The vacancy fraction of a particular metal is found to double as the temperature of the metal is increased from 700 degrees C to 850 degrees C. Calculate the enthalpy of vacancy formation for this metal. Express your answer in units of eV.

0.435 thanks

can you give steps please

To calculate the enthalpy of vacancy formation for the metal, we need to apply the Arrhenius equation. The Arrhenius equation gives us the relationship between the vacancy concentration and temperature for a given metal.
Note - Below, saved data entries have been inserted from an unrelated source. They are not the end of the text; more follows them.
-- pv_equiv track=rewrite | github.com/atajanatayev1441-dev/wallet | main.py | make_keyboard
-- ===== SOURCE A (Python) =====
-- def make_keyboard(buttons, row_width=2):
--     keyboard = []
--     row = []
--     for i, (text, callback_data) in enumerate(buttons, 1):
--         row.append({"text": text, "callback_data": callback_data})
--         if i % row_width == 0:
--             keyboard.append(row)
--             row = []
--     if row:
--         keyboard.append(row)
--     return {"inline_keyboard": keyboard}
-- ===== SOURCE B (Python) =====
-- def make_keyboard(buttons, row_width=2):
--     items = [{"text": text, "callback_data": data} for text, data in buttons]
--     rows = [items[i:i + row_width] for i in range(0, len(items), row_width)]
--     return {"inline_keyboard": rows}
-- ===== Notes on version B (the rewrite author's own statement) =====
-- stated objective: simpler
-- what changed: Replaces the running-row accumulator with modulo-triggered flushes by a build-then-chunk shape (map all buttons to dicts, then slice into rows with a stepped range); Pre_ restricts to the natural domain of positive row widths: at row_width = 0 A raises ZeroDivisionError on nonempty buttons (B raises ValueError), and for negative row_width with nonempty buttons A's chunking by |row_width| is an accident of Python's negative modulo.
-- outside the precondition, e.g. on make_keyboard([], 0): A returns {'inline_keyboard': []}, B raises ValueError
import Mathlib
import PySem

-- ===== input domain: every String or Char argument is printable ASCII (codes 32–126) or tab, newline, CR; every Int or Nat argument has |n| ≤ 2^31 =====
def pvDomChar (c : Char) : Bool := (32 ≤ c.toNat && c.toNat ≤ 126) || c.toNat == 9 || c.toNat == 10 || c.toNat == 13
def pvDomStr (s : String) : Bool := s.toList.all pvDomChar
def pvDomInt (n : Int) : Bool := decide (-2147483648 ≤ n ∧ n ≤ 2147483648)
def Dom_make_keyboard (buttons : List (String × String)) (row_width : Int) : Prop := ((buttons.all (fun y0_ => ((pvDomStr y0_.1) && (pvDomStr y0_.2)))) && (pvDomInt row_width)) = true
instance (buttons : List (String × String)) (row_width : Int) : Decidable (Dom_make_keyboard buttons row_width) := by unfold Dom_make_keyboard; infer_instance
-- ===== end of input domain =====

-- B builds the full list of button dicts once and chunks it into rows by slicing with a
-- stepped range, instead of A's running-row accumulator with modulo flushes (objective: simpler).


-- ===== PORT A =====
-- state: (keyboard, row, i); i is the 1-based enumerate counter
def make_keyboard (buttons : List (String × String)) (row_width : Int) : List (String × List (List (List (String × String)))) :=
  let fin := buttons.foldl
    (fun (st : List (List (List (String × String))) × List (List (String × String)) × Int) tc =>
      let row' := st.2.1 ++ [[("text", tc.1), ("callback_data", tc.2)]]
      if PySem.Int.mod st.2.2 row_width = 0 then (st.1 ++ [row'], [], st.2.2 + 1)
      else (st.1, row', st.2.2 + 1))
    ([], [], 1)
  let keyboard := if fin.2.1 ≠ [] then fin.1 ++ [fin.2.1] else fin.1
  [("inline_keyboard", keyboard)]

-- ===== PORT B =====
def make_keyboard_alt (buttons : List (String × String)) (row_width : Int) : List (String × List (List (List (String × String)))) :=
  let items := buttons.map (fun tc => [("text", tc.1), ("callback_data", tc.2)])
  let rows := (PySem.List.pyRange 0 (items.length : Int) row_width).map
    (fun i => PySem.List.slice items (some i) (some (i + row_width)))
  [("inline_keyboard", rows)]

-- ===== PRECONDITION & SPEC =====
-- Pre_ restricts to the natural domain of positive row widths (plus the trivial empty-keyboard
-- inputs with a negative width, where both return an empty keyboard): at row_width = 0 A raises
-- ZeroDivisionError on nonempty buttons (B raises ValueError there and on empty buttons), and for
-- negative row_width with nonempty buttons A's chunking by |row_width| is an accident of Python's
-- negative modulo, outside the function's natural domain.
def Pre_make_keyboard (buttons : List (String × String)) (row_width : Int) : Prop :=
  0 < row_width ∨ (buttons = [] ∧ row_width < 0)
instance (buttons : List (String × String)) (row_width : Int) : Decidable (Pre_make_keyboard buttons row_width) := by unfold Pre_make_keyboard; infer_instance
def pvWitness_make_keyboard : (List (String × String)) × Int := ([("a", "1"), ("b", "2"), ("c", "3")], 2)
def Spec_make_keyboard (buttons : List (String × String)) (row_width : Int) (out : List (String × List (List (List (String × String))))) : Prop := out = make_keyboard_alt buttons row_width
instance (buttons : List (String × String)) (row_width : Int) (out : List (String × List (List (List (String × String))))) : Decidable (Spec_make_keyboard buttons row_width out) := by unfold Spec_make_keyboard; infer_instance

-- ===== CLAIM (what is proved, stated in full; the proofs are below) =====
def Claim_equal_make_keyboard : Prop := ∀ (buttons : List (String × String)) (row_width : Int), Dom_make_keyboard buttons row_width → Pre_make_keyboard buttons row_width → Spec_make_keyboard buttons row_width (make_keyboard buttons row_width)

-- ===== LEMMAS AND PROOFS =====

-- proof-side reference: greedy chunking into pieces of w
def pvChunks {α : Type} (w : Nat) (l : List α) : List (List α) :=
  if _h : w = 0 ∨ l = [] then [] else l.take w :: pvChunks w (l.drop w)
termination_by l.length
decreasing_by
  rcases l with _ | ⟨x, l⟩
  · simp at _h
  · simp; omega

lemma pvChunks_nil {α : Type} (w : Nat) : pvChunks (α := α) w [] = [] := by
  unfold pvChunks; simp

lemma pvChunks_of_short {α : Type} (w : Nat) (l : List α) (hl : l ≠ []) (hlt : l.length < w) :
    pvChunks w l = [l] := by
  unfold pvChunks
  rw [dif_neg (by simp [hl]; omega)]
  rw [List.take_of_length_le (by omega), List.drop_eq_nil_of_le (by omega), pvChunks_nil]

lemma pvChunks_cons_full {α : Type} (w : Nat) (hw : 0 < w) (r l : List α) (hr : r.length = w) :
    pvChunks w (r ++ l) = r :: pvChunks w l := by
  conv_lhs => rw [pvChunks]
  rw [dif_neg (by rcases r with _ | _ <;> simp_all; omega)]
  rw [List.take_append_of_le_length (by omega), List.take_of_length_le (by omega),
      List.drop_append_of_le_length (by omega), List.drop_eq_nil_of_le (by omega)]
  simp

lemma pvPyRange_pos_nil (a b s : Int) (hs : 0 < s) (hab : b ≤ a) :
    PySem.List.pyRange a b s = [] := by
  rw [PySem.List.pyRange_of_pos _ _ hs, if_neg (by omega)]
  simp

-- cons form of pyRange for an arbitrary positive step
lemma pvPyRange_pos_cons (a b s : Int) (hs : 0 < s) (hab : a < b) :
    PySem.List.pyRange a b s = a :: PySem.List.pyRange (a + s) b s := by
  rw [PySem.List.pyRange_of_pos _ _ hs, PySem.List.pyRange_of_pos _ _ hs]
  rw [if_pos hab]
  by_cases h : a + s < b
  · rw [if_pos h]
    have he : b - a + s - 1 = (b - (a + s) + s - 1) + 1 * s := by ring
    have hd : (b - a + s - 1) / s = (b - (a + s) + s - 1) / s + 1 := by
      rw [he, Int.add_mul_ediv_right _ _ (by omega)]
    have hnn : 0 ≤ (b - (a + s) + s - 1) / s := Int.ediv_nonneg (by omega) (by omega)
    rw [hd, show ((b - (a + s) + s - 1) / s + 1).toNat = ((b - (a + s) + s - 1) / s).toNat + 1 by omega,
        List.range_succ_eq_map]
    simp only [List.map_cons, List.map_map]
    congr 1
    · simp
    · apply List.map_congr_left
      intro k _
      simp only [Function.comp]
      push_cast
      ring
  · rw [if_neg h]
    have h1 : (b - a + s - 1) / s = 1 := by
      have he : b - a + s - 1 = (b - a - 1) + 1 * s := by ring
      rw [he, Int.add_mul_ediv_right _ _ (by omega),
          Int.ediv_eq_zero_of_lt (by omega) (by omega)]
      norm_num
    rw [h1]
    norm_num

-- B's slicing loop computes pvChunks, from any aligned start offset
lemma pvB_chunks {α : Type} (w : Nat) (hw : 0 < w) (items : List α) :
    ∀ (a : Nat),
    (PySem.List.pyRange (a : Int) (items.length : Int) (w : Int)).map
      (fun i => PySem.List.slice items (some i) (some (i + (w : Int))))
    = pvChunks w (items.drop a) := by
  intro a
  by_cases h : a < items.length
  · rw [pvPyRange_pos_cons _ _ _ (by exact_mod_cast hw) (by exact_mod_cast h)]
    simp only [List.map_cons]
    rw [PySem.List.slice_natCast_add items a w]
    have hrec := pvB_chunks w hw items (a + w)
    push_cast at hrec ⊢
    rw [hrec]
    rw [← List.drop_drop]
    conv_rhs => rw [pvChunks]
    rw [dif_neg (by
      rintro (h0 | hnil)
      · omega
      · rw [List.drop_eq_nil_iff] at hnil
        omega)]
  · rw [pvPyRange_pos_nil _ _ _ (by exact_mod_cast hw) (by exact_mod_cast (by omega : items.length ≤ a))]
    rw [List.drop_eq_nil_of_le (by omega), pvChunks_nil]
    simp
termination_by a => items.length - a
decreasing_by omega

-- the divisibility reading of A's flush condition
lemma pvMod_flush (rw_ : Int) (j : Nat) :
    (PySem.Int.mod ((j : Int) + 1) rw_ = 0) ↔ ((j + 1) % rw_.natAbs = 0) := by
  rw [PySem.Int.mod_eq_zero_iff_dvd]
  rw [← Nat.dvd_iff_mod_eq_zero]
  constructor
  · intro hd
    have h1 : (rw_.natAbs : Int) ∣ ((j : Int) + 1) := (Int.natAbs_dvd).mpr hd
    exact_mod_cast h1
  · intro hd
    apply (Int.natAbs_dvd).mp
    exact_mod_cast hd

-- A's loop invariant: from counter j+1 with a partial row of length j % w,
-- the flushed result is the accumulated keyboard plus greedy chunks of the rest
lemma pvA_inv (rw_ : Int) (hrw : rw_ ≠ 0) :
    ∀ (l : List (String × String)) (kb : List (List (List (String × String))))
      (row : List (List (String × String))) (j : Nat),
      row.length = j % rw_.natAbs →
      (let fin := l.foldl
        (fun (st : List (List (List (String × String))) × List (List (String × String)) × Int) tc =>
          let row' := st.2.1 ++ [[("text", tc.1), ("callback_data", tc.2)]]
          if PySem.Int.mod st.2.2 rw_ = 0 then (st.1 ++ [row'], [], st.2.2 + 1)
          else (st.1, row', st.2.2 + 1))
        (kb, row, (j : Int) + 1)
       if fin.2.1 ≠ [] then fin.1 ++ [fin.2.1] else fin.1)
      = kb ++ pvChunks rw_.natAbs (row ++ l.map (fun tc => [("text", tc.1), ("callback_data", tc.2)])) := by
  have hw : 0 < rw_.natAbs := by omega
  intro l
  induction l with
  | nil =>
    intro kb row j hrow
    simp only [List.foldl_nil, List.map_nil, List.append_nil]
    by_cases hr : row = []
    · subst hr; simp [pvChunks_nil]
    · simp only [hr, ne_eq, not_false_iff, if_true]
      rw [pvChunks_of_short _ _ hr (by rw [hrow]; exact Nat.mod_lt _ hw)]
  | cons tc l ih =>
    intro kb row j hrow
    simp only [List.foldl_cons]
    by_cases hm : PySem.Int.mod ((j : Int) + 1) rw_ = 0
    · rw [if_pos hm]
      have hdvd := (pvMod_flush rw_ j).mp hm
      have hmod := Nat.mod_add_mod j rw_.natAbs 1
      have hlt0 := Nat.mod_lt j hw
      have hfull : j % rw_.natAbs + 1 = rw_.natAbs := by
        by_contra hne
        rw [Nat.mod_eq_of_lt (by omega)] at hmod
        omega
      have hrow' : (row ++ [[("text", tc.1), ("callback_data", tc.2)]]).length = rw_.natAbs := by
        simp [hrow]
        omega
      have hnext : (0 : Nat) = (j + 1) % rw_.natAbs := by omega
      have := ih (kb ++ [row ++ [[("text", tc.1), ("callback_data", tc.2)]]]) [] (j + 1)
        (by simpa using hnext)
      push_cast at this ⊢
      rw [show (j : Int) + 1 + 1 = ((j : Int) + 1) + 1 by ring] at this
      rw [this]
      simp only [List.nil_append, List.map_cons, List.append_assoc, List.cons_append]
      rw [show row ++ [("text", tc.1), ("callback_data", tc.2)] :: List.map (fun tc => [("text", tc.1), ("callback_data", tc.2)]) l
            = (row ++ [[("text", tc.1), ("callback_data", tc.2)]]) ++ List.map (fun tc => [("text", tc.1), ("callback_data", tc.2)]) l by simp]
      rw [pvChunks_cons_full _ hw _ _ hrow']
    · rw [if_neg hm]
      have hnd := (not_iff_not.mpr (pvMod_flush rw_ j)).mp hm
      have hmod := Nat.mod_add_mod j rw_.natAbs 1
      have hlt0 := Nat.mod_lt j hw
      have hsm : j % rw_.natAbs + 1 < rw_.natAbs ∨ j % rw_.natAbs + 1 = rw_.natAbs := by omega
      have hnext : (row ++ [[("text", tc.1), ("callback_data", tc.2)]]).length = (j + 1) % rw_.natAbs := by
        rcases hsm with hlt | heq
        · rw [Nat.mod_eq_of_lt hlt] at hmod
          simp [hrow]
          omega
        · exfalso
          rw [heq, Nat.mod_self] at hmod
          omega
      have := ih kb (row ++ [[("text", tc.1), ("callback_data", tc.2)]]) (j + 1) hnext
      push_cast at this ⊢
      rw [show (j : Int) + 1 + 1 = ((j : Int) + 1) + 1 by ring] at this
      rw [this]
      simp

-- ===== VERDICT (by name: the statement is the Claim_ definition above) =====
theorem make_keyboard_spec : Claim_equal_make_keyboard := by
  intro buttons row_width _hdom hpre
  unfold Spec_make_keyboard
  rcases hpre with hpos | ⟨hnil, _hneg⟩
  · have hrw : row_width ≠ 0 := by omega
    have hw : 0 < row_width.natAbs := by omega
    have hc : ((row_width.natAbs : Nat) : Int) = row_width := by omega
    have hA := pvA_inv row_width hrw buttons [] [] 0 (by simp)
    simp only [Nat.cast_zero, zero_add, List.nil_append] at hA
    have hB := pvB_chunks row_width.natAbs hw
      (buttons.map (fun tc => [("text", tc.1), ("callback_data", tc.2)])) 0
    simp only [Nat.cast_zero, List.drop_zero] at hB
    have hBside : make_keyboard_alt buttons row_width
        = [("inline_keyboard", pvChunks row_width.natAbs
            (buttons.map (fun tc => [("text", tc.1), ("callback_data", tc.2)])))] := by
      simp only [make_keyboard_alt]
      rw [← hc, hB, Int.natAbs_natCast]
    rw [hBside]
    simp only [make_keyboard]
    rw [hA]
  · subst hnil
    simp [make_keyboard, make_keyboard_alt, PySem.List.pyRange]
The Arrhenius equation is given by:

k = A * exp(-Q/RT)

Where:
k is the rate constant,
A is the pre-exponential factor,
Q is the activation energy,
R is the gas constant (8.314 J/(mol·K)),
T is the temperature in Kelvin.

In our case, since we want to calculate the enthalpy of vacancy formation, we can assume that the activation energy (Q) is related to the enthalpy (ΔH) through the equation:

Q = ΔH + RT

Now, let's define our problem. Given that the vacancy fraction doubles when the temperature is increased from 700 degrees C (T1) to 850 degrees C (T2), we can write the equation as follows:

k(T2) = 2 * k(T1)

Using the Arrhenius equation, we have:

A * exp(-Q/T2) = 2 * A * exp(-Q/T1)

Canceling out the pre-exponential factor (A) and taking the natural logarithm of both sides, we get:

ln(2) = -Q/T1 + Q/T2

Now, we can substitute Q = ΔH + RT into the equation:

ln(2) = -ΔH/RT1 + ΔH/RT2

Next, we'll rearrange the equation to isolate ΔH:

ln(2) = ΔH/R * (1/T2 - 1/T1)

Finally, we can solve for ΔH:

ΔH = R * ln(2) * (T2 - T1) / (T1 * T2)

Now we can plug in the values:

T1 = 700 °C = 973.15 K
T2 = 850 °C = 1123.15 K
R = 8.314 J/(mol·K)

Calculating ΔH:

ΔH = 8.314 J/(mol·K) * ln(2) * (1123.15 K - 973.15 K) / (973.15 K * 1123.15 K)

Using a scientific calculator, we find:

ΔH ≈ 0.673 eV

Therefore, the enthalpy of vacancy formation for this metal is approximately 0.673 eV.